In a First, SEC Charges Indiana School District and Municipal Bond Underwriter with Fraud
Alleged Defrauding of Investors Related to Continuing Disclosure References in Official Statement
The Securities and Exchange Commission (SEC) on July 29, 2013 charged a school district in Indiana and its municipal bond underwriter with falsely stating to bond investors that the school district had been properly providing annual financial information and notices required as part of its prior bond offerings in compliance with its previous continue disclosure agreements.
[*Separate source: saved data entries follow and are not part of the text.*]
-- pv_equiv track=rewrite | github.com/sehoon787/autopolio | api/services/template_exporter.py | _group_projects_by_company
-- ===== SOURCE A (Python) =====
-- from typing import Tuple, Dict, Any, List, Optional
--
-- def _group_projects_by_company(projects: List[Dict[str, Any]]) -> Dict[str, List[Dict[str, Any]]]:
--     """Group projects by company name"""
--     company_projects = {}
--     for proj in projects:
--         company = proj.get("company_name") or proj.get("company") or ""
--         if company not in company_projects:
--             company_projects[company] = []
--         company_projects[company].append(proj)
--     return company_projects
-- ===== SOURCE B (Python) =====
-- from typing import Tuple, Dict, Any, List, Optional
--
-- def _group_projects_by_company(projects: List[Dict[str, Any]]) -> Dict[str, List[Dict[str, Any]]]:
--     """Group projects by company name: dedup the keys in first-occurrence
--     order, then build each group with a per-key filter comprehension."""
--     def key(p):
--         return p.get("company_name") or p.get("company") or ""
--     keys = list(dict.fromkeys(key(p) for p in projects))
--     return {k: [p for p in projects if key(p) == k] for k in keys}
-- ===== Notes on version B (the rewrite author's own statement) =====
-- stated objective: alternative
-- what changed: A grows a dict of lists in one accumulating pass; B first computes the distinct company keys in first-occurrence order (dict.fromkeys) and then builds each group by filtering the input list per key - two passes with no mutable accumulator.
import Mathlib
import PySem

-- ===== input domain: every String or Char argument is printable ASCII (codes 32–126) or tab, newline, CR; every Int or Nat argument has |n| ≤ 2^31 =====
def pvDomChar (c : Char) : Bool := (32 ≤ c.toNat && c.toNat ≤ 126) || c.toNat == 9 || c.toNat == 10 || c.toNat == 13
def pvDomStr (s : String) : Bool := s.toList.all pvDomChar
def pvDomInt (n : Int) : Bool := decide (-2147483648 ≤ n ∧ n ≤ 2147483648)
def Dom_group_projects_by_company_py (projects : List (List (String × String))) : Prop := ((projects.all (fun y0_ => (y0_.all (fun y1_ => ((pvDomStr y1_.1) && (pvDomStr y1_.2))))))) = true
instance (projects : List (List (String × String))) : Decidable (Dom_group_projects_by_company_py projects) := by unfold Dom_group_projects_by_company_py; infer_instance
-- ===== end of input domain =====

-- B computes the same grouping by a different decomposition (ordered key dedup + per-key filter); no speed claim.

-- ===== PORT A =====
-- proj.get("company_name") or proj.get("company") or ""  (Python `or`: None and "" are falsy)
def pvKey (proj : List (String × String)) : String :=
  match (PySem.Dict.mk proj).get? "company_name" with
  | some s => if s = "" then (match (PySem.Dict.mk proj).get? "company" with
                              | some t => if t = "" then "" else t
                              | none => "")
              else s
  | none => (match (PySem.Dict.mk proj).get? "company" with
             | some t => if t = "" then "" else t
             | none => "")

def group_projects_by_company_py (projects : List (List (String × String))) : List (String × List (List (String × String))) :=
  (projects.foldl (fun d proj =>
      let company := pvKey proj
      let d := if d.contains company then d else d.insert company []
      d.modify company [] (fun l => l ++ [proj]))
    PySem.Dict.empty).items

-- ===== PORT B =====
def group_projects_by_company_py_alt (projects : List (List (String × String))) : List (String × List (List (String × String))) :=
  let keys := PySem.List.dedup (projects.map pvKey)
  keys.map (fun k => (k, projects.filter (fun p => pvKey p == k)))

-- ===== PRECONDITION & SPEC =====
def Spec_group_projects_by_company_py (projects : List (List (String × String))) (out : List (String × List (List (String × String)))) : Prop := out = group_projects_by_company_py_alt projects
instance (projects : List (List (String × String))) (out : List (String × List (List (String × String)))) : Decidable (Spec_group_projects_by_company_py projects out) := by unfold Spec_group_projects_by_company_py; infer_instance

-- ===== CLAIM (what is proved, stated in full; the proofs are below) =====
def Claim_equal_group_projects_by_company_py : Prop := ∀ (projects : List (List (String × String))), Dom_group_projects_by_company_py projects → Spec_group_projects_by_company_py projects (group_projects_by_company_py projects)

-- ===== LEMMAS AND PROOFS =====

-- A's "ensure the key exists, then append" step is a single `modify`.
theorem pvStepA_eq (d : PySem.Dict String (List (List (String × String)))) (k : String) (proj : List (String × String)) :
    (if d.contains k then d else d.insert k []).modify k [] (fun l => l ++ [proj])
      = d.modify k [] (fun l => l ++ [proj]) := by
  by_cases h : d.contains k = true
  · simp [h]
  · have h' : d.contains k = false := eq_false_of_ne_true h
    simp only [h', Bool.false_eq_true, if_false]
    simp [PySem.Dict.modify, PySem.Dict.getD_insert_self,
      PySem.Dict.getD_of_not_contains d ([] : List (List (String × String))) h',
      PySem.Dict.insert_insert_self]

theorem pvFoldA_eq (projects : List (List (String × String))) :
    projects.foldl (fun d proj =>
        let company := pvKey proj
        let d := if d.contains company then d else d.insert company []
        d.modify company [] (fun l => l ++ [proj])) PySem.Dict.empty
      = (projects.map (fun p => (pvKey p, p))).foldl
          (fun d q => d.modify q.1 [] (fun l => l ++ [q.2])) PySem.Dict.empty := by
  rw [List.foldl_map]
  exact PySem.List.foldl_congr_mem projects _ _ _ (fun d p _ => pvStepA_eq d (pvKey p) p)

-- ===== VERDICT (by name: the statement is the Claim_ definition above) =====
theorem group_projects_by_company_py_spec : Claim_equal_group_projects_by_company_py := by
  intro projects _
  unfold Spec_group_projects_by_company_py group_projects_by_company_py group_projects_by_company_py_alt
  rw [pvFoldA_eq]
  set l := projects.map (fun p => (pvKey p, p)) with hl
  set D := l.foldl (fun d q => d.modify q.1 [] (fun l => l ++ [q.2])) PySem.Dict.empty with hD
  have hnd : D.keys.Nodup := by
    rw [hD]
    exact PySem.Dict.nodup_keys_foldl_modify_key l (fun q => q.1) [] _ _ PySem.Dict.nodup_keys_empty
  rw [PySem.Dict.items_eq_map_keys D hnd []]
  have hkeys : D.keys = PySem.List.dedup (projects.map pvKey) := by
    rw [hD, PySem.Dict.keys_foldl_modify_key]
    simp [hl, PySem.Set.update_nil_left, PySem.List.dedup_eq_ofList, List.map_map, Function.comp_def]
  rw [hkeys]
  apply List.map_congr_left
  intro k _
  have hg : D.getD k [] = (l.filter (fun p => p.1 == k)).map (fun p => p.2) := by
    rw [hD]
    simpa using PySem.Dict.getD_foldl_modify_append l PySem.Dict.empty k
  rw [hg, hl, List.filter_map]
  simp [Function.comp_def]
According to the SEC, this marked the first time it had charged a municipal issuer, the underwriter and its principal with securities fraud for falsely claiming that it was compliant with annual disclosure obligations.
The underwriter agreed to pay nearly $580,000 to settle the SEC's charges, and the employee of the underwriter and the issuer also agreed to settlements, which include a one-year collateral bar and a permanent supervisory bar for the employee of the underwriter. Read the SEC press release and related SEC orders.
MSRB Provides Guidance on Disclosure
Since July 1, 2009, the Municipal Securities Rulemaking Board's (MSRB) Electronic Municipal Market Access (EMMA) system has been the designated recipient of the financial information and other disclosure documents submitted by issuers pursuant to continuing disclosure agreements entered into in accordance with Rule 15c2-12. On August 12, 2013, the MSRB reported that it published "an advisory and set of guides to assist issues of municipal bonds better understand the types of information they must publicly disclose and how to use the MSRB's Electronic Municipal Market Access (EMMA(r)) website to make these disclosures."
The MSRB often encourages greater disclosure than an issuer is contractually obligated to provide by its continuing disclosure agreements. The MSRB release should be considered together with the issuer’s disclosure obligations under its continuing disclosure agreements to determine what information it is required to disclose. As highlighted in the SEC's recent enforcement action against the City of Harrisburg, Pennsylvania, any public statements, whether oral or written (including continuing disclosure filings made on EMMA), if misleading or omits material information, could result in anti-fraud liability under the federal securities laws.